Sikap ghuluw pada kebanyakan orang-orang Nashrani ialah berlebihan pada Isa 'alaihis salam. Mereka mengangkat Isa dari kedudukannya sebagai seorang Nabi, hingga menjadikannya ilah selain Allah, adapun orang-orang Yahudi kebalikannya, mereka merendahkan Isa 'alaihis salam sampai menyatakan bahwa ia sebagai anak hasil hubungan yang tidak halal. Berkata Syaikhul Islam Ibnu Taimiyah, "Barangsiapa yang menyerupai Yahudi dan Nashrani dari ummat ini dalam hal berlebihan dalam agama dengan menambah-nambahi atau mengurang-ngurangi, maka telah serupa dengan mereka." Berlebihan dalam agama berarti berkeyakinan dengan sesuatu yang tidak berasal dari aqidah Islam, beribadah dengan sesuatu yang tidak pernah dicontohkan dan diajarkan oleh Nabi shallallahu 'alaihi wa sallam juga dalam hal bermuamalah serta yang lainnya.

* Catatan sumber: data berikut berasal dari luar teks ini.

-- pv_equiv track=rewrite | github.com/LeKhang97/BiHC | src/Functions.py | make_canonical_seq
-- ===== SOURCE A (Python) =====
-- def make_canonical_seq(res_nums, res_names):
--     """
--     Given a list of residue numbers and names, return a canonical sequence string with '-' for gaps.
--     """
--     if not res_nums or not res_names:
--         return ''
--     # Sort both by residue number
--     pairs = sorted(zip(res_nums, res_names), key=lambda x: x[0])
--     seq = []
--     prev_num = pairs[0][0] - 1
--     for num, name in pairs:
--         gap = num - prev_num - 1
--         if gap > 0:
--             seq.append('-' * gap)
--         seq.append(MODIFIED_BASES.get(name.upper(), name.upper()))
--         prev_num = num
--     return ''.join(seq)
--
-- MODIFIED_BASES = {
--     # Canonical bases
--     'A': 'A', 'G': 'G', 'C': 'C', 'U': 'U', 'T': 'T',
--     'DA': 'A', 'DG': 'G', 'DC': 'C', 'DT': 'T', 'DI': 'I',
--
--     # Modified adenosines
--     '1MA': 'A',  # 1-methyladenosine
--     '2MA': 'A',  # 2-methyladenosine
--     '6MA': 'A',  # N6-methyladenosine
--     'M2A': 'A',  # 2-methyladenosine
--     'I': 'A',    # Inosine (sometimes mapped to A)
--     'A2M': 'A',  # 2,2-dimethyladenosine
--     'M6A': 'A',  # N6-methyladenosine
--     'MIA': 'A',  # N6-isopentenyladenosine
--     'RIA': 'A',  # N6-(Ribosylcarboxyamino)adenosine
--     'MA6': 'A',   # N6-methyladenosine
--
--     # Modified cytidines
--     '5MC': 'C',  # 5-methylcytidine
--     'OMC': 'C',  # 2'-O-methylcytidine
--     'CBR': 'C',  # 5-bromocytidine
--     'CBV': 'C',  # 5-bromovinylcytidine
--     'CCC': 'C',  # 5-carboxycytidine
--     'M5C': 'C',  # 5-methylcytosine
--     'RCY': 'C',  # 5-carboxymethylaminomethylcytidine
--     'MCT': 'C',  # 5-methylcytidine
--     '4AC': 'C',   # 4-acetylcytidine
--
--     # Modified guanosines
--     'M2G': 'G',  # N2-methylguanosine
--     '7MG': 'G',  # 7-methylguanosine
--     'OMG': 'G',  # 2'-O-methylguanosine
--     '2MG': 'G',  # N2,7-dimethylguanosine
--     'G7M': 'G',  # 7-methylguanosine
--     'Y': 'G',    # Wybutosine (sometimes mapped to G)
--     'YG': 'G',   # Wybutosine
--     'GFM': 'G',  # 2′-O-(2-methylthio)guanosine
--
--     # Modified uridines
--     '5MU': 'U',  # 5-methyluridine
--     'H2U': 'U',  # 5,6-dihydrouridine
--     'PSU': 'U',  # Pseudouridine
--     'OMU': 'U',  # 2'-O-methyluridine
--     'M2U': 'U',  # 2-methyluridine
--     'D': 'U',    # Dihydrouridine (alternate)
--     'S4U': 'U',  # 4-thiouridine
--     '4SU': 'U',  # 4-thiouridine
--     'MSE': 'U',  # 2-selenouridine
--
--     # Modified thymidines
--     'T6A': 'T',  # N6-threonylcarbamoyladenosine (sometimes T, sometimes A)
--     '5MT': 'T',  # 5-methylthymidine
--
--     # Others (rare or synthetic bases)
--     'X': 'N',    # Unknown base
--     'N': 'N',    # Any base
--
--     # For completeness (common in DNA structures)
--     'ADE': 'A', 'GUA': 'G', 'CYT': 'C', 'THY': 'T', 'URA': 'U',
--
--     'B8N': 'G',   # 7,8-dihydro-8-oxoguanosine
--     '6MZ': 'A',   # N6,N6-dimethyladenosine
--     'UY1': 'U',   # 5-methoxyuridine
--     'UR3': 'U',   # 3-(3-amino-3-carboxypropyl)uridine
--     'GTP': 'G',   # Guanosine triphosphate
--     'JMH': 'A',   # 2'-O-methyladenosine
--     'C4J': 'C',   # N4-acetylcytidine
--     'XSX': 'U',
--     'JMC': 'C',
--     'B8H': 'G',
--
-- }
-- ===== SOURCE B (Python) =====
-- # Inverted lookup table: canonical letter -> the residue names that map to it.
-- CANONICAL_GROUPS = [
--     ('A', ('A', 'DA', '1MA', '2MA', '6MA', 'M2A', 'I', 'A2M', 'M6A', 'MIA', 'RIA', 'MA6', 'ADE', '6MZ', 'JMH')),
--     ('G', ('G', 'DG', 'M2G', '7MG', 'OMG', '2MG', 'G7M', 'Y', 'YG', 'GFM', 'GUA', 'B8N', 'GTP', 'B8H')),
--     ('C', ('C', 'DC', '5MC', 'OMC', 'CBR', 'CBV', 'CCC', 'M5C', 'RCY', 'MCT', '4AC', 'CYT', 'C4J', 'JMC')),
--     ('U', ('U', '5MU', 'H2U', 'PSU', 'OMU', 'M2U', 'D', 'S4U', '4SU', 'MSE', 'URA', 'UY1', 'UR3', 'XSX')),
--     ('T', ('T', 'DT', 'T6A', '5MT', 'THY')),
--     ('I', ('DI',)),
--     ('N', ('X', 'N')),
-- ]
--
--
-- def _canonical(name):
--     u = name.upper()
--     for letter, names in CANONICAL_GROUPS:
--         if u in names:
--             return letter
--     return u
--
--
-- def make_canonical_seq(res_nums, res_names):
--     """
--     Given a list of residue numbers and names, return a canonical sequence string with '-' for gaps.
--     """
--     if not res_nums or not res_names:
--         return ''
--     # Group names by residue number (insertion order preserved), no sorting needed.
--     groups = {}
--     for num, name in zip(res_nums, res_names):
--         groups[num] = groups.get(num, []) + [name]
--     lo = min(groups)
--     hi = max(groups)
--     out = []
--     for p in range(lo, hi + 1):
--         if p in groups:
--             for name in groups[p]:
--                 out.append(_canonical(name))
--         else:
--             out.append('-')
--     return ''.join(out)
-- ===== Notes on version B (the rewrite author's own statement) =====
-- stated objective: alternative
-- what changed: Replaces sort-then-scan-with-gap-arithmetic and the flat name->base dict by a one-pass grouping of names per residue number, a direct scan over range(min,max+1) emitting one dash per missing position, and an inverted letter->names lookup table.
import Mathlib
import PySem

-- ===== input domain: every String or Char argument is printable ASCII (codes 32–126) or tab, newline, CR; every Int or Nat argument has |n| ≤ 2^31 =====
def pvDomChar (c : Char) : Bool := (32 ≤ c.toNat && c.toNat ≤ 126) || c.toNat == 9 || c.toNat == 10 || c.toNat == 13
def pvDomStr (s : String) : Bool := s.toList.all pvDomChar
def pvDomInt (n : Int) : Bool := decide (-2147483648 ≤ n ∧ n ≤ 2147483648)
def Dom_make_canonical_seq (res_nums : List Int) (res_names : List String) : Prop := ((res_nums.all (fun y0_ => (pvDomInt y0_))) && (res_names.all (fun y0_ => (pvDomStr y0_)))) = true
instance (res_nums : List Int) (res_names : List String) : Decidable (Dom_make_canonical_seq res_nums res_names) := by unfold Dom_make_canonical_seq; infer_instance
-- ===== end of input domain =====

-- B replaces A's sort-then-scan-with-gap-arithmetic and A's flat name->base dict by a one-pass
-- grouping of names per residue number, a direct scan of range(min, max+1) emitting one '-' per
-- gap position, and an inverted letter->names lookup table (objective: alternative; same value).

-- ===== PORT A =====

def MODIFIED_BASES : PySem.Dict String String := PySem.Dict.ofList [
  ("A", "A"), ("G", "G"), ("C", "C"), ("U", "U"), ("T", "T"), ("DA", "A"), ("DG", "G"), ("DC", "C"), ("DT", "T"), ("DI", "I"), ("1MA", "A"), ("2MA", "A"), ("6MA", "A"), ("M2A", "A"), ("I", "A"), ("A2M", "A"), ("M6A", "A"), ("MIA", "A"), ("RIA", "A"), ("MA6", "A"), ("5MC", "C"), ("OMC", "C"), ("CBR", "C"), ("CBV", "C"), ("CCC", "C"), ("M5C", "C"), ("RCY", "C"), ("MCT", "C"), ("4AC", "C"), ("M2G", "G"), ("7MG", "G"), ("OMG", "G"), ("2MG", "G"), ("G7M", "G"), ("Y", "G"), ("YG", "G"), ("GFM", "G"), ("5MU", "U"), ("H2U", "U"), ("PSU", "U"), ("OMU", "U"), ("M2U", "U"), ("D", "U"), ("S4U", "U"), ("4SU", "U"), ("MSE", "U"), ("T6A", "T"), ("5MT", "T"), ("X", "N"), ("N", "N"), ("ADE", "A"), ("GUA", "G"), ("CYT", "C"), ("THY", "T"), ("URA", "U"), ("B8N", "G"), ("6MZ", "A"), ("UY1", "U"), ("UR3", "U"), ("GTP", "G"), ("JMH", "A"), ("C4J", "C"), ("XSX", "U"), ("JMC", "C"), ("B8H", "G")]


-- '-' * gap : hand port of string repetition (exact for gap >= 0; only used under gap > 0)
def mcsDashes (gap : Int) : String := String.ofList (List.replicate gap.toNat '-')

-- the body of A's for-loop: state = (seq, prev_num)
def mcsStep (st : List String × Int) (x : Int × String) : List String × Int :=
  let gap := x.1 - st.2 - 1
  ((if gap > 0 then st.1 ++ [mcsDashes gap] else st.1)
    ++ [ MODIFIED_BASES.getD (PySem.Str.upper x.2) (PySem.Str.upper x.2)], x.1)

def make_canonical_seq (res_nums : List Int) (res_names : List String) : String :=
  if res_nums = [] ∨ res_names = [] then "" else
    let pairs := PySem.List.sorted (res_nums.zip res_names) (fun x => x.1) false
    let prev0 := (PySem.List.pyGetD pairs 0 (0, "")).1 - 1
    let fin := pairs.foldl mcsStep ([], prev0)
    PySem.Str.join "" fin.1

-- ===== PORT B =====
-- CANONICAL_GROUPS: the inverted table, letter -> names
def mcsAltTable : List (String × List String) := [
  ("A", ["A", "DA", "1MA", "2MA", "6MA", "M2A", "I", "A2M", "M6A", "MIA", "RIA", "MA6", "ADE", "6MZ", "JMH"]),
  ("G", ["G", "DG", "M2G", "7MG", "OMG", "2MG", "G7M", "Y", "YG", "GFM", "GUA", "B8N", "GTP", "B8H"]),
  ("C", ["C", "DC", "5MC", "OMC", "CBR", "CBV", "CCC", "M5C", "RCY", "MCT", "4AC", "CYT", "C4J", "JMC"]),
  ("U", ["U", "5MU", "H2U", "PSU", "OMU", "M2U", "D", "S4U", "4SU", "MSE", "URA", "UY1", "UR3", "XSX"]),
  ("T", ["T", "DT", "T6A", "5MT", "THY"]),
  ("I", ["DI"]),
  ("N", ["X", "N"])]

def mcsAltCanon (name : String) : String :=
  let u := PySem.Str.upper name
  ((mcsAltTable.find? (fun g => g.2.contains u)).map Prod.fst).getD u

def make_canonical_seq_alt (res_nums : List Int) (res_names : List String) : String :=
  if res_nums = [] ∨ res_names = [] then "" else
    -- groups[num] = groups.get(num, []) + [name]
    let groups := (res_nums.zip res_names).foldl
      (fun (d : PySem.Dict Int (List String)) x => d.modify x.1 [] (· ++ [x.2])) PySem.Dict.empty
    let lo := (PySem.List.min? groups.keys (fun k => k)).getD 0
    let hi := (PySem.List.max? groups.keys (fun k => k)).getD 0
    let out := (PySem.List.pyRange lo (hi + 1) 1).foldl
      (fun acc p => if groups.contains p then
          acc ++ (groups.getD p []).map (fun name => mcsAltCanon name)
        else acc ++ ["-"]) []
    PySem.Str.join "" out

-- ===== PRECONDITION & SPEC =====
def Spec_make_canonical_seq (res_nums : List Int) (res_names : List String) (out : String) : Prop := out = make_canonical_seq_alt res_nums res_names
instance (res_nums : List Int) (res_names : List String) (out : String) : Decidable (Spec_make_canonical_seq res_nums res_names out) := by unfold Spec_make_canonical_seq; infer_instance

-- ===== CLAIM (what is proved, stated in full; the proofs are below) =====
def Claim_equal_make_canonical_seq : Prop := ∀ (res_nums : List Int) (res_names : List String), Dom_make_canonical_seq res_nums res_names → Spec_make_canonical_seq res_nums res_names (make_canonical_seq res_nums res_names)

-- ===== LEMMAS AND PROOFS =====

-- abbreviates A's inline conversion expression
def mcsBase (name : String) : String :=
  MODIFIED_BASES.getD (PySem.Str.upper name) (PySem.Str.upper name)

-- MODIFIED_BASES has pairwise-distinct keys, so ofList is the raw literal
set_option maxRecDepth 100000 in
set_option maxHeartbeats 2000000 in
theorem mcsMB_eq : MODIFIED_BASES = PySem.Dict.mk [
  ("A", "A"), ("G", "G"), ("C", "C"), ("U", "U"), ("T", "T"), ("DA", "A"), ("DG", "G"), ("DC", "C"), ("DT", "T"), ("DI", "I"), ("1MA", "A"), ("2MA", "A"), ("6MA", "A"), ("M2A", "A"), ("I", "A"), ("A2M", "A"), ("M6A", "A"), ("MIA", "A"), ("RIA", "A"), ("MA6", "A"), ("5MC", "C"), ("OMC", "C"), ("CBR", "C"), ("CBV", "C"), ("CCC", "C"), ("M5C", "C"), ("RCY", "C"), ("MCT", "C"), ("4AC", "C"), ("M2G", "G"), ("7MG", "G"), ("OMG", "G"), ("2MG", "G"), ("G7M", "G"), ("Y", "G"), ("YG", "G"), ("GFM", "G"), ("5MU", "U"), ("H2U", "U"), ("PSU", "U"), ("OMU", "U"), ("M2U", "U"), ("D", "U"), ("S4U", "U"), ("4SU", "U"), ("MSE", "U"), ("T6A", "T"), ("5MT", "T"), ("X", "N"), ("N", "N"), ("ADE", "A"), ("GUA", "G"), ("CYT", "C"), ("THY", "T"), ("URA", "U"), ("B8N", "G"), ("6MZ", "A"), ("UY1", "U"), ("UR3", "U"), ("GTP", "G"), ("JMH", "A"), ("C4J", "C"), ("XSX", "U"), ("JMC", "C"), ("B8H", "G")] := by decide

Tidaklah sikap ghuluw ini dilarang, melainkan karena akan menghancurkan para pelakunya, menghancurkan pondasi Islam. Rosulullah bersabda, "Jauhilah oleh kalian al ghuluw, sesungguhnya yang telah membinasakan orang-orang sebelum kalian adalah al ghuluw." (HR Ahmad, Nasaa'i, Ibnu Majah, dan lainnya dari sahabat Ibnu Abbas radhiyallahu 'anhu).
Seluruh manusia di setiap waktu dan tempat dalam kebutuhannya yang sangat terhadap aqidah yang benar, kejelasan manhaj yang dilaluinya, membersihkan dari aqidah-aqidah yang rusak, ibadah-ibadah yang bathil, tidak sedikitpun mengurangi perintah dan larangan, tidak lari dari keduanya tidak pula menurutkan sekemauan hawa nafsunya.
Ditulis oleh Abu Hamzah Al Atsari.
Sumber: Buletin Al Wala` Wal Bara` Edisi ke-29 Tahun ke-1 / 04 Juli 2003 M / 04 Jumadil Ula 1424 H.